1. Convert -15 into additional code form:

1000 1111 –> 000 1111 -> 111 0000 -> 111 0000 +1=111 0001 -> 1111 0001

2. Add 13 and -15:

+11110001

3. Convert to regular binary form:

1111 1110 -> 111 1110 ->000 0001 -> 000 0001+1=000 0010 -> 1000 0010 = -2 10

Thus, when performing addition and subtraction operations, the processor's arithmetic logic unit has to perform bitwise addition with carry, inversion, and sign checking of binary numbers.

In cases where it is necessary to perform arithmetic operations on numbers greater than 127, they are placed not in one, but in two or more bytes.

For example, let's perform the action: 15-13=15+(-13)

1. Translate -13 into additional code form:

1000 1101 –> 000 1101 -> 111 0010 -> 111 0010 +1=111 0011 -> 1111 0011

2. Add 15 and -13:

+11110011

3. The sign bit is 0, reverse translation is not required, i.e. the result is 0000 0010 = 2 10

Multiplication. If, along with the listed operations, shift operations are performed, then using the adder you can also perform multiplication, which is reduced to a series of repeated additions. If the digit in the zero position of the multiplier is 1, then the multiplicand is rewritten under the corresponding digits; multiplication by subsequent ones leads to a shift of the addend to the left by one position.
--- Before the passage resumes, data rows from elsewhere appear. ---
theorem revFind_fst : ∀ (lines : List String) (s : Int),
    (((PySem.List.enumerate lines s).reverse.find?
        (fun p => incLine p.2)).map Prod.fst)
      = (lastInc lines).map (fun k : Nat => s + (k : Int) - 1) := by
  intro lines
  induction lines with
  | nil => intro s; simp [PySem.List.enumerate_nil, lastInc]
  | cons l ls ih =>
    intro s
    rw [PySem.List.enumerate_cons, List.reverse_cons, List.find?_append]
    cases hls : lastInc ls with
    | some k =>
      have h := ih (s + 1)
      rw [hls] at h
      simp only [Option.map_some] at h
      obtain ⟨p, hp, hfst⟩ := Option.map_eq_some_iff.mp h
      rw [hp, Option.some_or]
      simp only [lastInc, hls, Option.map_some, Option.some.injEq]
      rw [hfst]
      push_cast
      ring
    | none =>
      have h := ih (s + 1)
      rw [hls] at h
      have hnone : ((PySem.List.enumerate ls (s + 1)).reverse.find?
          (fun p => incLine p.2)) = none := by
        cases hf : ((PySem.List.enumerate ls (s + 1)).reverse.find?
            (fun p => incLine p.2)) with
        | none => rfl
        | some q => rw [hf] at h; simp at h
      rw [hnone, Option.none_or]
      simp only [lastInc, hls]
      cases hf : List.find? (fun p => incLine p.2) [((s : Int), l)] with
      | none =>
        have hnp : ¬ (fun p => incLine p.2) ((s : Int), l) = true :=
          List.find?_eq_none.mp hf _ (List.mem_singleton_self _)
        have hIf : incLine l = false := by
          cases hb : incLine l
          · rfl
          · exact absurd (hb : (fun p => incLine p.2) ((s : Int), l) = true) hnp
        rw [hIf]
        simp only [Bool.false_eq_true, if_false, Option.map_none]
      | some q =>
        have hmem := List.mem_of_find?_eq_some hf
        have hq : q = ((s : Int), l) := by simpa using hmem
        have hpq := List.find?_some hf
        rw [hq] at hpq
        have hI : incLine l = true := hpq
        rw [hq, hI, if_pos rfl]
        simp only [Option.map_some, Option.some.injEq]
        show s = s + ((1 : Nat) : Int) - 1
        push_cast
        ring
-- both ports splice at the same index; stated over the (shared) split line list
theorem main_lines (lines : List String) :
    PySem.Str.join "\n" (lines.take (akiLoop lines 0 0) ++ kernelIncludesList
      ++ lines.drop (akiLoop lines 0 0))
    = PySem.Str.join "\n"
        ((lines.take (lines.findIdx isCodeLine)).take
            (match (PySem.List.enumerate (lines.take (lines.findIdx isCodeLine)) 0).reverse.find?
                (fun p => incLine p.2) with
              | some p => (p.1 + 1).toNat
              | none => 0)
          ++ kernelIncludesList
          ++ (lines.take (lines.findIdx isCodeLine)).drop
            (match (PySem.List.enumerate (lines.take (lines.findIdx isCodeLine)) 0).reverse.find?
                (fun p => incLine p.2) with
              | some p => (p.1 + 1).toNat
              | none => 0)
          ++ lines.drop (lines.findIdx isCodeLine)) := by
  set B := lines.findIdx isCodeLine with hB
  set pre := lines.take B with hpre
  -- B's idx equals (lastInc pre).getD 0
  have hidx : (match (PySem.List.enumerate pre 0).reverse.find?
      (fun p => incLine p.2) with
      | some p => (p.1 + 1).toNat
      | none => 0) = (lastInc pre).getD 0 := by
    have h := revFind_fst pre 0
    cases hL : lastInc pre with
    | none =>
      rw [hL] at h
      cases hf : (PySem.List.enumerate pre 0).reverse.find?
          (fun p => incLine p.2) with
      | none => rfl
      | some q => rw [hf] at h; simp at h
    | some k =>
      rw [hL] at h
      simp only [Option.map_some] at h
      obtain ⟨p, hp, hfst⟩ := Option.map_eq_some_iff.mp h
      rw [hp]
      simp only [Option.getD_some]
      rw [hfst]
      have h9 : (0 : Int) + (k : Int) - 1 + 1 = (k : Int) := by ring
      rw [h9]
      simp
  -- A's index equals the same value
  have hA : akiLoop lines 0 0 = (lastInc pre).getD 0 := by
    rw [akiLoop_eq, relIdx_eq_lastInc_take, ← hB, ← hpre]
    cases lastInc pre <;> simp
  rw [hidx, hA]
  set n := (lastInc pre).getD 0 with hn
  -- n ≤ B
  have hnB : n ≤ B := by
    cases hL : lastInc pre with
    | none => rw [hn, hL]; exact Nat.zero_le _
    | some k =>
      have := lastInc_le pre k hL
      have hlen : pre.length ≤ B := by rw [hpre]; simp [List.length_take]
      rw [hn, hL]
      simp only [Option.getD_some]
      omega
  congr 1
  -- list identity: take n ++ KI ++ drop n = pre.take n ++ KI ++ pre.drop n ++ drop B
  have h1 : pre.take n = lines.take n := by
    rw [hpre, List.take_take, min_eq_left hnB]
  have h2 : pre.drop n ++ lines.drop B = lines.drop n := by
    rw [hpre, List.drop_take]
    have : lines.drop B = (lines.drop n).drop (B - n) := by
      rw [List.drop_drop]; congr 1; omega
    rw [this, List.take_append_drop]
  rw [h1, List.append_assoc, List.append_assoc, h2, ← List.append_assoc]

-- ===== VERDICT (by name: the statement is the Claim_ definition above) =====
set_option maxHeartbeats 1000000 in
theorem add_kernel_includes_spec : Claim_equal_add_kernel_includes := by
  intro code ik _
  show add_kernel_includes code ik = add_kernel_includes_alt code ik
  unfold add_kernel_includes add_kernel_includes_alt
  cases ik with
  | false => show code = code; rfl
  | true =>
    cases hIn : PySem.Str.isIn "#include <linux/kernel.h>" code with
    | true => simp only [Bool.not_true, Bool.false_eq_true, if_false, if_true]
    | false =>
      simp only [Bool.not_true, Bool.false_eq_true, if_false]
      exact main_lines ((PySem.Str.split? code "\n").getD [])
-- ===== VERDICT (by name: the statement is the Claim_ definition above) =====
theorem count_id_switches_spec : Claim_equal_count_id_switches := by
  intro assignments _
  unfold Spec_count_id_switches
  rw [pvA_eq_foldl_qs, pvSwitches_eq, pvB_eq_keySum]
-- pv_equiv track=rewrite | github.com/vincentxuu/FeedNav | feednav-data-fetcher/data_collector.py | _normalize_field_names
-- ===== SOURCE A (Python) =====
-- from typing import Any
--
-- def _normalize_field_names(data: dict[str, Any]) -> dict[str, Any]:
--     """
--     標準化 API 回傳的欄位名稱
--
--     Google Places API 請求用單數，但回傳可能用單數或複數
--     """
--     # 單數 -> 複數 的映射
--     field_mapping = {
--         'review': 'reviews',
--         'photo': 'photos',
--         'type': 'types',
--     }
--
--     normalized = dict(data)
--     for singular, plural in field_mapping.items():
--         if singular in normalized and plural not in normalized:
--             normalized[plural] = normalized.pop(singular)
--
--     return normalized
-- ===== SOURCE B (Python) =====
-- from typing import Any
--
-- def _normalize_field_names(data: dict[str, Any]) -> dict[str, Any]:
--     """標準化 API 回傳的欄位名稱 (rebuild instead of copy-and-mutate)."""
--     field_mapping = {
--         'review': 'reviews',
--         'photo': 'photos',
--         'type': 'types',
--     }
--     renamed = [(s, p) for s, p in field_mapping.items()
--                if s in data and p not in data]
--     result = {k: v for k, v in data.items()
--               if all(k != s for s, _ in renamed)}
--     for s, p in renamed:
--         result[p] = data[s]
--     return result
-- ===== Notes on version B (the rewrite author's own statement) =====
-- stated objective: idiomatic
-- what changed: Instead of copying the dict and mutating it with pop/reinsert per mapping entry, B first computes the list of renamings to apply, rebuilds the kept entries with a dict comprehension, and appends the renamed plural keys in one update loop.
import Mathlib
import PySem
If the digit of the multiplier is 0, then the next term is shifted two positions to the left.

For example, multiply 6 (0000 0110) by 5 (0000 0101):

*00000101

(multiply by 1) +00000110

(multiply by 0) 1

(multiply by 1) + 0000011011

Let's check: 0001 1110=0*2 0 +1*2 1 +1*2 2 +1*2 3 +1*2 4 =2+4+8=16=30

For example, multiply 15 (0000 1111) by 13 (0000 1101):

*00001101

(multiply by 1) +00001111

(multiply by 0) 1

(multiply by 1) +0000111111

(multiply by 1) + 00001111111

Let's check: 1100 0011=1*2 7 +1*2 6 +0*2 5 +0*2 4 +0*2 3 +0*2 2 +1*2 1 +1*2 0 =1+2+64 +128=195

Division. When performing a division operation, a subtraction operation is performed several times. Therefore, you must first find an additional divisor code. Division is accomplished by repeated subtraction and shifting. For example, let's divide the number 195 (1100 0011) by 15 (0000 1111). Additional code of the number 0000 1111 -> 11110001. Since according to the division rules, each intermediate dividend must be greater than the divisor, we choose the number 11000 as the first dividend, i.e. the first five digits and add three zeros to the left, completing the dividend to 8 digits. Then we add it with the additional code of the dividend and enter one into the result. If the next dividend after removing the next digit is less than the divisor, then zero is entered into the result and another digit from the original dividend is added to the dividend.